I have to say, Back to the Future: OUTATIME is some of Theresa’s best writing. Internet, you’re welcome.

Art deco Back To The Future OUTATIME banner.
Image via @UniversalORL on Twitter

We Were Warned

Going into Universal’s Great Movie Escape, the reputation of these games preceded itself.

Literally every sign suggested that these games were rough. And from an editorial perspective, we thought that it was possible that these games were misunderstood. But the evidence was clear: The escape room community – and regular consumers – weren’t feeling these games.

Insiders Knew

On Morty, both Universal escape rooms rate “Mostly Negative” (Jurassic World) (Back To The Future).

We knew Universal had to build a high throughput model, which inherently makes it the game different from the traditional escape room. Plenty of folks in our community dislike 5 Wits for this reason.

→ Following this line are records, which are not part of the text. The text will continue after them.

-- pv_equiv track=rewrite | github.com/pietrushka/advent-of-code | 2024/day9/2.py | find_gap
-- ===== SOURCE A (Python) =====
-- def find_gap(disk, size, rightIdx):
--     gap_start_idx = None
--
--     for idx in range(0, rightIdx):
--         if disk[idx] != ".":
--             if gap_start_idx is not None:
--                 gap_start_idx = None
--
--         if disk[idx] == ".":
--             if gap_start_idx is None:
--                 gap_start_idx = idx
--
--             if idx - gap_start_idx == size - 1:
--                 return gap_start_idx
-- ===== SOURCE B (Python) =====
-- def find_gap(disk, size, rightIdx):
--     # Leftmost run of '.'-cells of the given length via substring search.
--     s = ''.join('.' if x == '.' else 'x' for x in disk[:max(rightIdx, 0)])
--     if not (0 < size <= len(s)):
--         return None
--     i = s.find('.' * size)
--     return None if i == -1 else i
-- ===== Notes on version B (the rewrite author's own statement) =====
-- stated objective: idiomatic
-- what changed: Replaces the explicit run-tracking state machine over indices with mapping the prefix to a '.'/'x' character string and one leftmost substring search s.find('.'*size), with -1 mapped to None and a natural guard 0 < size <= len(s).
-- outside the precondition, e.g. on find_gap(['.'], 1, 5): A returns 0, B returns 0
import Mathlib
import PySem

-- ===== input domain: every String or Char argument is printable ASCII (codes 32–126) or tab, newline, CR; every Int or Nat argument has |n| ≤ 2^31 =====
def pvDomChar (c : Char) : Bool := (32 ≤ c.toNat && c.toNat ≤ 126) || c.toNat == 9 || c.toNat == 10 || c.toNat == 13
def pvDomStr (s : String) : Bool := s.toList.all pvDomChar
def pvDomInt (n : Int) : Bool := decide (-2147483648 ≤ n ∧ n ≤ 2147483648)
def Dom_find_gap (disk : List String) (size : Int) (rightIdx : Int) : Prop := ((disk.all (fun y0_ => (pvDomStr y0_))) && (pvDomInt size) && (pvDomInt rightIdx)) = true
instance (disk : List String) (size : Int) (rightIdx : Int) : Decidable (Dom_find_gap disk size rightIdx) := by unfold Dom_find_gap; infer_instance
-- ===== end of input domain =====

-- B replaces A's run-tracking state machine with one leftmost substring search on a '.'/'x' image of the prefix (idiomatic, same cost).

-- ===== PORT A =====
-- A's for-loop with its early return, as structural recursion over the index list
def find_gap_go (disk : List String) (size : Int) : List Int → Option Int → Option Int
  | [], _ => none
  | idx :: rest, gap =>
    match PySem.List.pyGet? disk idx with
    | none => none
    | some c =>
      let gap1 := if c ≠ "." then (if gap.isSome then none else gap) else gap
      if c = "." then
        let gap2 := if gap1.isNone then some idx else gap1
        match gap2 with
        | some g => if idx - g = size - 1 then some g else find_gap_go disk size rest gap2
        | none => find_gap_go disk size rest gap2
      else
        find_gap_go disk size rest gap1

def find_gap (disk : List String) (size : Int) (rightIdx : Int) : Option Int :=
  find_gap_go disk size (PySem.List.pyRange 0 rightIdx 1) none

-- ===== PORT B =====
-- ''.join of one-char images is ported exactly as the corresponding List Char (PySem.Chars domain);
-- s.find is PySem.Chars.find, '.'*size is List.replicate.
def find_gap_alt (disk : List String) (size : Int) (rightIdx : Int) : Option Int :=
  let s : List Char :=
    (PySem.List.slice disk none (some (max rightIdx 0))).map (fun x => if x = "." then '.' else 'x')
  if 0 < size ∧ size ≤ (s.length : Int) then
    let i := PySem.Chars.find s (List.replicate size.toNat '.')
    if i = -1 then none else some i
  else none

-- ===== PRECONDITION & SPEC =====
-- Pre_ excludes rightIdx > len(disk): there A's loop raises IndexError unless a gap of the given
-- size is found before the scan leaves the list (e.g. (['.'], 1, 5): A returns 0 — excluded).
def Pre_find_gap (disk : List String) (size : Int) (rightIdx : Int) : Prop :=
  rightIdx ≤ (disk.length : Int)
instance (disk : List String) (size : Int) (rightIdx : Int) : Decidable (Pre_find_gap disk size rightIdx) := by unfold Pre_find_gap; infer_instance

def pvWitness_find_gap : List String × Int × Int := (["x", ".", ".", "x"], 2, 4)

def Spec_find_gap (disk : List String) (size : Int) (rightIdx : Int) (out : Option Int) : Prop := out = find_gap_alt disk size rightIdx
instance (disk : List String) (size : Int) (rightIdx : Int) (out : Option Int) : Decidable (Spec_find_gap disk size rightIdx out) := by unfold Spec_find_gap; infer_instance

-- ===== CLAIM (what is proved, stated in full; the proofs are below) =====
def Claim_equal_find_gap : Prop := ∀ (disk : List String) (size : Int) (rightIdx : Int), Dom_find_gap disk size rightIdx → Pre_find_gap disk size rightIdx → Spec_find_gap disk size rightIdx (find_gap disk size rightIdx)

-- ===== LEMMAS AND PROOFS =====

lemma pv_find_none (l pat : List Char) (h : ∀ i, ¬ pat <+: l.drop i) :
    PySem.Chars.find l pat = -1 := by
  rw [PySem.Chars.find_eq_neg_one_iff]
  intro hinf
  have : PySem.Chars.isIn pat l = true := (PySem.Chars.isIn_iff_infix pat l).mpr hinf
  obtain ⟨j, hj⟩ := (PySem.Chars.exists_prefix_drop_iff_isIn pat l).mpr this
  exact h j hj

lemma pv_find_at (l pat : List Char) (rs : Nat) (h1 : pat <+: l.drop rs)
    (h2 : ∀ i, i < rs → ¬ pat <+: l.drop i) :
    PySem.Chars.find l pat = (rs : Int) := by
  have hinf : pat <:+: l := by
    have : PySem.Chars.isIn pat l = true :=
      (PySem.Chars.exists_prefix_drop_iff_isIn pat l).mp ⟨rs, h1⟩
    exact (PySem.Chars.isIn_iff_infix pat l).mp this
  have hnn : 0 ≤ PySem.Chars.find l pat := (PySem.Chars.find_nonneg_iff l pat).mpr hinf
  obtain ⟨hpre, hmin⟩ := PySem.Chars.find_spec hnn
  have h1' : (PySem.Chars.find l pat).toNat = rs := by
    rcases Nat.lt_trichotomy (PySem.Chars.find l pat).toNat rs with h | h | h
    · exact absurd hpre (h2 _ h)
    · exact h
    · exact absurd h1 (hmin rs h)
  omega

We gave Universal the benefit of the doubt, but alas…

Even the Muggles Knew

Universal’s Great Movie Escape gets 2.6 stars on Yelp and 2 stars on TripAdvisor. These are remarkable scores.

On Yelp and TripAdvisor, escape rooms tend to rate highly. They rate so highly that both apps have long been seen as functionally useless to escape room players in-the-know. This has been true since escape rooms began popping up in the United States in 2013. The best escape rooms get 5 stars and the worst escape rooms get… 4 stars.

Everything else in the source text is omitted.